The other point is that the study and write-up disguise the interesting finding that endurance exercise could have bad effects. The paleo community — led by Mark Sissons’ admonition against chronic cardio — has long been questioning the benefits of steady-state ‘endurance’ exercise. The U.S. first went through an aerobics epidemic; now it’s going through a marathon one (thanks Biggest Loser!). Although someone like Dr. Doug McGuff might disagree, I’m guessing that jogging is one activity that most Americans consider ‘exercise.’ But jogging feels nothing like sprinting, or lifting weights, or a Cross-Fit met-con session, nor is there any reason to assume the body responds to these activities the same way.

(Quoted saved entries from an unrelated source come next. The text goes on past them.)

-- pv_equiv track=rewrite | github.com/Squishy6094/sm64coopdx-manager | SquishyManager.py | folder_from_file_dir
-- ===== SOURCE A (Python) =====
-- def folder_from_file_dir(filename):
--     filename = filename.replace("\\", "/")
--     splitDir = filename.split("/")
--     dirCount = 0
--     returnString = ""
--     for x in splitDir:
--         dirCount = dirCount + 1
--         if dirCount < len(splitDir):
--             returnString = returnString + x + "/"
--     return returnString
-- ===== SOURCE B (Python) =====
-- def folder_from_file_dir(filename):
--     filename = filename.replace("\\", "/")
--     idx = filename.rfind("/")
--     if idx == -1:
--         return ""
--     return filename[:idx + 1]
-- ===== Notes on version B (the rewrite author's own statement) =====
-- stated objective: simpler
-- what changed: Replaces the split-into-pieces-and-reconcatenate-all-but-last counting loop with a single reverse search (rfind) for the last separator and one prefix slice.
import Mathlib
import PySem

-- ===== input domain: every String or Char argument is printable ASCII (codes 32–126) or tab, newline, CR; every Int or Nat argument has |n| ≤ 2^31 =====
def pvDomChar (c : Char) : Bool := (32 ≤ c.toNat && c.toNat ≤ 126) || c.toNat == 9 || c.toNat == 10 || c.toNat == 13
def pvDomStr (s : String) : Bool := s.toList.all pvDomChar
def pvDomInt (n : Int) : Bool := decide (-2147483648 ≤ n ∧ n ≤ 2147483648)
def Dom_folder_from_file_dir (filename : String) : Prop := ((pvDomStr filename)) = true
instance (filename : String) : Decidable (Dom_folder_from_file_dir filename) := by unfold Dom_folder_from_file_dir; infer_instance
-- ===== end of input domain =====

-- B replaces A's split-into-pieces-and-reconcatenate-all-but-last counting loop by a single
-- rfind of the last '/' and one slice (simpler decomposition, same output).

-- ===== PORT A =====
-- Python string values are ported on code points (List Char, PySem.Chars), String.mk at the end.
def folder_from_file_dir (filename : String) : String :=
  -- filename = filename.replace("\\", "/")
  let f := PySem.Chars.replace filename.toList ['\\'] ['/']
  -- splitDir = filename.split("/")
  let splitDir := PySem.Chars.splitOn f ['/']
  -- for x in splitDir: dirCount += 1; if dirCount < len(splitDir): returnString += x + "/"
  let st := splitDir.foldl
    (fun (st : Nat × List Char) x =>
      (st.1 + 1, if st.1 + 1 < splitDir.length then st.2 ++ x ++ ['/'] else st.2))
    (0, [])
  String.mk st.2

-- ===== PORT B =====
def folder_from_file_dir_alt (filename : String) : String :=
  -- filename = filename.replace("\\", "/")
  let f := PySem.Chars.replace filename.toList ['\\'] ['/']
  -- idx = filename.rfind("/")
  let idx := PySem.Chars.rfind f ['/']
  -- return "" if idx == -1 else filename[:idx+1]
  if idx = -1 then "" else String.mk (PySem.Chars.slice f none (some (idx + 1)))

-- ===== PRECONDITION & SPEC =====
def Spec_folder_from_file_dir (filename : String) (out : String) : Prop := out = folder_from_file_dir_alt filename
instance (filename : String) (out : String) : Decidable (Spec_folder_from_file_dir filename out) := by unfold Spec_folder_from_file_dir; infer_instance

-- ===== CLAIM (what is proved, stated in full; the proofs are below) =====
def Claim_equal_folder_from_file_dir : Prop := ∀ (filename : String), Dom_folder_from_file_dir filename → Spec_folder_from_file_dir filename (folder_from_file_dir filename)

-- ===== LEMMAS AND PROOFS =====

-- Reference: split on '/' (structural)
def pvSplitC : List Char → List (List Char)
  | [] => [[]]
  | c :: r =>
    if c = '/' then [] :: pvSplitC r
    else match pvSplitC r with
         | [] => [[c]]
         | p :: ps => (c :: p) :: ps

-- Reference: the directory prefix (structural)
def pvDirP : List Char → List Char
  | [] => []
  | c :: r =>
    if c = '/' then c :: pvDirP r
    else if '/' ∈ r then c :: pvDirP r else []

def pvConsHead (x : List Char) : List (List Char) → List (List Char)
  | [] => [x]
  | p :: ps => (x ++ p) :: ps

theorem pvSplitC_ne_nil (t : List Char) : pvSplitC t ≠ [] := by
  cases t with
  | nil => simp [pvSplitC]
  | cons c r =>
    simp only [pvSplitC]
    split
    · simp
    · cases h : pvSplitC r <;> simp

theorem pvConsHead_consHead (a b : List Char) (l : List (List Char)) :
    pvConsHead a (pvConsHead b l) = pvConsHead (a ++ b) l := by
  cases l <;> simp [pvConsHead]

theorem pvSplitC_cons (c : Char) (r : List Char) :
    pvSplitC (c :: r) = if c = '/' then [] :: pvSplitC r else pvConsHead [c] (pvSplitC r) := by
  simp only [pvSplitC]
  split
  · rfl
  · cases h : pvSplitC r <;> simp [pvConsHead]

theorem pvMem_slash_iff (r : List Char) : '/' ∈ r ↔ 1 < (pvSplitC r).length := by
  induction r with
  | nil => simp [pvSplitC]
  | cons c t ih =>
    rw [pvSplitC_cons]
    by_cases hc : c = '/'
    · subst hc
      rw [if_pos rfl]
      have h1 : (pvSplitC t).length ≠ 0 := by simpa using pvSplitC_ne_nil t
      simp only [List.length_cons, List.mem_cons]
      constructor
      · intro _; omega
      · intro _; exact Or.inl trivial
    · rw [if_neg hc]
      have hne := pvSplitC_ne_nil t
      cases h : pvSplitC t with
      | nil => exact absurd h hne
      | cons p ps =>
        rw [h] at ih
        simp only [pvConsHead, List.mem_cons, List.length_cons] at ih ⊢
        constructor
        · rintro (h1 | h2)
          · exact absurd h1.symm hc
          · exact ih.mp h2
        · intro hl; exact Or.inr (ih.mpr hl)

-- splitOn.go characterisation (single-char separator '/')
theorem pvSplitOn_go_eq (l : List Char) (fuel : Nat) (hf : l.length ≤ fuel)
    (cur : List Char) (acc : List (List Char)) :
    PySem.Chars.splitOn.go ['/'] fuel l cur acc
      = acc.reverse ++ pvConsHead cur.reverse (pvSplitC l) := by
  induction fuel generalizing l cur acc with
  | zero =>
    have : l = [] := by
      cases l with
      | nil => rfl
      | cons a b => simp at hf
    subst this
    simp [PySem.Chars.splitOn.go, pvSplitC, pvConsHead]
  | succ n ih =>
    cases l with
    | nil => simp [PySem.Chars.splitOn.go, pvSplitC, pvConsHead]
    | cons c t =>
      rw [PySem.Chars.splitOn.go]
      by_cases hc : c = '/'
      · subst hc
        have hpre : List.isPrefixOf ['/'] ('/' :: t) = true := by
          simp [List.isPrefixOf]
        rw [if_pos hpre]
        simp only [List.length_singleton, List.drop_one, List.tail_cons]
        rw [ih t (by simpa using Nat.le_of_succ_le_succ (by simpa using hf)) [] (cur.reverse :: acc)]
        rw [pvSplitC_cons, if_pos rfl]
        cases h : pvSplitC t with
        | nil => exact absurd h (pvSplitC_ne_nil t)
        | cons p ps => simp [pvConsHead]
      · have hpre : List.isPrefixOf ['/'] (c :: t) = false := by
          simp [List.isPrefixOf, Ne.symm hc]
        rw [if_neg (by simp [hpre])]
        rw [ih t (by simpa using Nat.le_of_succ_le_succ (by simpa using hf)) (c :: cur) acc]
        rw [pvSplitC_cons, if_neg hc, pvConsHead_consHead]
        simp

theorem pvSplitOn_eq (t : List Char) : PySem.Chars.splitOn t ['/'] = pvSplitC t := by
  rw [PySem.Chars.splitOn, pvSplitOn_go_eq t (t.length + 1) (by omega) [] []]
  have := pvSplitC_ne_nil t
  cases h : pvSplitC t with
  | nil => exact absurd h this
  | cons p ps => simp [pvConsHead]

-- A's counting fold = concatenation of all-but-last pieces each followed by '/'
theorem pvFold_eq (qs : List (List Char)) (L : Nat) :
    ∀ (k : Nat) (acc : List Char), k + qs.length = L →
    (qs.foldl
      (fun (st : Nat × List Char) x =>
        (st.1 + 1, if st.1 + 1 < L then st.2 ++ x ++ ['/'] else st.2))
      (k, acc)).2
      = acc ++ ((qs.dropLast.map (· ++ ['/'])).flatten) := by
  induction qs with
  | nil => intro k acc _; simp
  | cons x qs ih =>
    intro k acc hk
    simp only [List.foldl_cons]
    cases qs with
    | nil =>
      have : ¬ (k + 1 < L) := by simp at hk; omega
      rw [if_neg this]
      simp
    | cons y ys =>
      have : k + 1 < L := by simp at hk; omega
      rw [if_pos this]
      rw [ih (k + 1) (acc ++ x ++ ['/']) (by simp at hk ⊢; omega)]
      simp [List.dropLast_cons_of_ne_nil]

theorem pvNoSlash_dirP (t : List Char) (h : '/' ∉ t) : pvDirP t = [] := by
  induction t with
  | nil => rfl
  | cons c r ih =>
    simp only [List.mem_cons, not_or] at h
    simp [pvDirP, Ne.symm h.1, h.2]

theorem pvFlatten_eq_dirP (t : List Char) :
    (((pvSplitC t).dropLast.map (· ++ ['/'])).flatten) = pvDirP t := by
  induction t with
  | nil => simp [pvSplitC, pvDirP]
  | cons c r ih =>
    rw [pvSplitC_cons]
    by_cases hc : c = '/'
    · subst hc
      rw [if_pos rfl]
      rw [List.dropLast_cons_of_ne_nil (pvSplitC_ne_nil r)]
      simp only [List.map_cons, List.flatten_cons, List.nil_append, List.singleton_append]
      rw [ih]
      simp [pvDirP]
    · rw [if_neg hc]
      have hne := pvSplitC_ne_nil r
      cases h : pvSplitC r with
      | nil => exact absurd h hne
      | cons p ps =>
        cases ps with
        | nil =>
          have hnm : '/' ∉ r := by
            rw [pvMem_slash_iff, h]; simp
          simp [pvConsHead, pvDirP, hc, hnm]
        | cons q qs =>
          have hm : '/' ∈ r := by
            rw [pvMem_slash_iff, h]; simp
          simp only [pvConsHead]
          rw [List.dropLast_cons_of_ne_nil (by simp)]
          simp only [List.map_cons, List.flatten_cons, pvDirP, hc, if_pos hm]
          rw [h] at ih
          rw [List.dropLast_cons_of_ne_nil (by simp)] at ih
          simp at ih ⊢
          rw [ih]

-- isPrefixOf ['/'] (drop j s) reads s[j]?
theorem pvPrefix_slash (s : List Char) (j : Nat) :
    List.isPrefixOf ['/'] (s.drop j) = true ↔ s[j]? = some '/' := by
  rw [← List.head?_drop]
  cases h : s.drop j with
  | nil => simp [List.isPrefixOf]
  | cons a b =>
    rw [List.isPrefixOf_iff_prefix, List.cons_prefix_cons]
    simp only [List.nil_prefix, and_true, List.head?_cons, Option.some.injEq]
    exact eq_comm

-- rfind.go: either no '/' at index ≤ j, or the largest such index
theorem pvRfind_go_cases (t : List Char) (j : Nat) :
    (PySem.Chars.rfind.go t ['/'] j = -1 ∧ ∀ i ≤ j, t[i]? ≠ some '/')
    ∨ (∃ k : Nat, PySem.Chars.rfind.go t ['/'] j = (k : Int) ∧ k ≤ j ∧ t[k]? = some '/'
        ∧ ∀ i, k < i → i ≤ j → t[i]? ≠ some '/') := by
  induction j with
  | zero =>
    rw [PySem.Chars.rfind.go]
    by_cases h : List.isPrefixOf ['/'] t = true
    · right
      refine ⟨0, by rw [if_pos h]; simp, le_refl _, ?_, by intro i h1 h2; omega⟩
      exact (pvPrefix_slash t 0).mp (by simpa using h)
    · left
      refine ⟨by rw [if_neg h], ?_⟩
      intro i hi hc
      have hi0 : i = 0 := by omega
      subst hi0
      have : List.isPrefixOf ['/'] (t.drop 0) = true := (pvPrefix_slash t 0).mpr hc
      simp only [List.drop_zero] at this
      exact h this
  | succ n ih =>
    rw [PySem.Chars.rfind.go]
    by_cases h : List.isPrefixOf ['/'] (t.drop (n + 1)) = true
    · right
      refine ⟨n + 1, by rw [if_pos h], le_refl _, (pvPrefix_slash t (n+1)).mp h, ?_⟩
      intro i hi1 hi2; omega
    · rw [if_neg h]
      have hn : t[n+1]? ≠ some '/' := fun hc => h ((pvPrefix_slash t (n+1)).mpr hc)
      rcases ih with ⟨he, hall⟩ | ⟨k, he, hk, hslash, hafter⟩
      · left
        refine ⟨he, ?_⟩
        intro i hi
        rcases Nat.lt_or_ge i (n + 1) with h1 | h1
        · exact hall i (by omega)
        · have : i = n + 1 := by omega
          subst this; exact hn
      · right
        refine ⟨k, he, by omega, hslash, ?_⟩
        intro i hi1 hi2
        rcases Nat.lt_or_ge i (n + 1) with h1 | h1
        · exact hafter i hi1 (by omega)
        · have : i = n + 1 := by omega
          subst this; exact hn

theorem pvTake_eq_dirP (t : List Char) :
    ∀ (k : Nat), t[k]? = some '/' → (∀ i, k < i → t[i]? ≠ some '/') →
    t.take (k + 1) = pvDirP t := by
  induction t with
  | nil => intro k hk _; simp at hk
  | cons c r ih =>
    intro k hk hafter
    cases k with
    | zero =>
      simp only [List.getElem?_cons_zero, Option.some.injEq] at hk
      subst hk
      have hnm : '/' ∉ r := by
        intro hm
        rcases List.mem_iff_getElem?.mp hm with ⟨i, hi⟩
        exact hafter (i + 1) (by omega) (by simpa using hi)
      simp [pvDirP, pvNoSlash_dirP r hnm]
    | succ n =>
      simp only [List.getElem?_cons_succ] at hk
      have hafter' : ∀ i, n < i → r[i]? ≠ some '/' := by
        intro i hi
        have := hafter (i + 1) (by omega)
        simpa using this
      have hm : '/' ∈ r := List.mem_iff_getElem?.mpr ⟨n, hk⟩
      have := ih n hk hafter'
      simp only [pvDirP, if_pos hm]
      by_cases hc : c = '/' <;> simp [hc, List.take_succ_cons, this]

theorem pvNoSlash_of_all (t : List Char) (h : ∀ i ≤ t.length, t[i]? ≠ some '/') : '/' ∉ t := by
  intro hm
  rcases List.mem_iff_getElem?.mp hm with ⟨i, hi⟩
  have : i < t.length := (List.getElem?_eq_some_iff.mp hi).1
  exact h i (by omega) hi

-- A's core and B's core both compute pvDirP
theorem pvA_core (t : List Char) :
    ((PySem.Chars.splitOn t ['/']).foldl
      (fun (st : Nat × List Char) x =>
        (st.1 + 1, if st.1 + 1 < (PySem.Chars.splitOn t ['/']).length then st.2 ++ x ++ ['/'] else st.2))
      (0, [])).2 = pvDirP t := by
  rw [pvSplitOn_eq]
  rw [pvFold_eq (pvSplitC t) (pvSplitC t).length 0 [] (by omega)]
  simpa using pvFlatten_eq_dirP t

theorem pvB_core (t : List Char) :
    (if PySem.Chars.rfind t ['/'] = -1 then ""
     else String.mk (PySem.Chars.slice t none (some (PySem.Chars.rfind t ['/'] + 1))))
      = String.mk (pvDirP t) := by
  rw [PySem.Chars.rfind]
  rcases pvRfind_go_cases t t.length with ⟨he, hall⟩ | ⟨k, he, hk, hslash, hafter⟩
  · rw [he, if_pos rfl]
    rw [pvNoSlash_dirP t (pvNoSlash_of_all t hall)]
    rfl
  · rw [he, if_neg (by omega)]
    have hkl : k < t.length := (List.getElem?_eq_some_iff.mp hslash).1
    have hafter' : ∀ i, k < i → t[i]? ≠ some '/' := by
      intro i hi
      rcases Nat.lt_or_ge i t.length with h1 | h1
      · exact hafter i hi (by omega)
      · simp [List.getElem?_eq_none (by omega : t.length ≤ i)]
    have hs : PySem.Chars.slice t none (some ((k : Int) + 1)) = t.take (k + 1) := by
      simp only [PySem.Chars.slice_eq_listSlice]
      rw [PySem.List.slice_to t (by omega : (0:Int) ≤ (k : Int) + 1)]
      congr 1
    rw [hs, pvTake_eq_dirP t k hslash hafter']

-- ===== VERDICT (by name: the statement is the Claim_ definition above) =====
theorem folder_from_file_dir_spec : Claim_equal_folder_from_file_dir := by
  intro filename _
  unfold Spec_folder_from_file_dir folder_from_file_dir folder_from_file_dir_alt
  simp only []
  rw [pvB_core, pvA_core]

Maybe some of these activities do not trigger the same response meta-analysis revealed about ‘endurance’ exercise. But the way the researchers wrote the article, and they way Ms. Kolata reported it, you’d never know.***
The other elephant is whether the biomarkers studied (insulin, blood pressure, trigs, & HDL) even matter for heart disease, or for other diseases. Ms. Kolata briefly touched on the issue:
Some critics have noted that there is no indication that those who had what Dr. Bouchard is calling an adverse response to exercise actually had more heart attacks or other bad health outcomes. But Dr. Bouchard said if people wanted to use changes in risk factors to infer that those who exercise are healthier, they could not then turn around and say there is no evidence of harm when the risk factor changes go in the wrong direction.
Right. So the question remains: Are what we now consider risk factors really risk factors, and if so, what are their relative weights? That’s for another post, which will be consist of little but links to books and blogs.
*I use ‘favorite’ here not to mean “I love her work; everyone should read her” (the way I would call AJ Liebling, DFW, & Joseph Epstein some of my favorite essayists), but in the sense of “I always read her articles because they make me furious” — a sort of Google algorithm of favorite.
**More on what exercise meant in the study later on. Those quotes aren’t there for nothing.
***The ‘what the f*** is exercise’ issue reminds me of the ‘what the f*** is fat’ issue that we encountered in HBO’s “Weight of the Nation.” That, too, will be another post.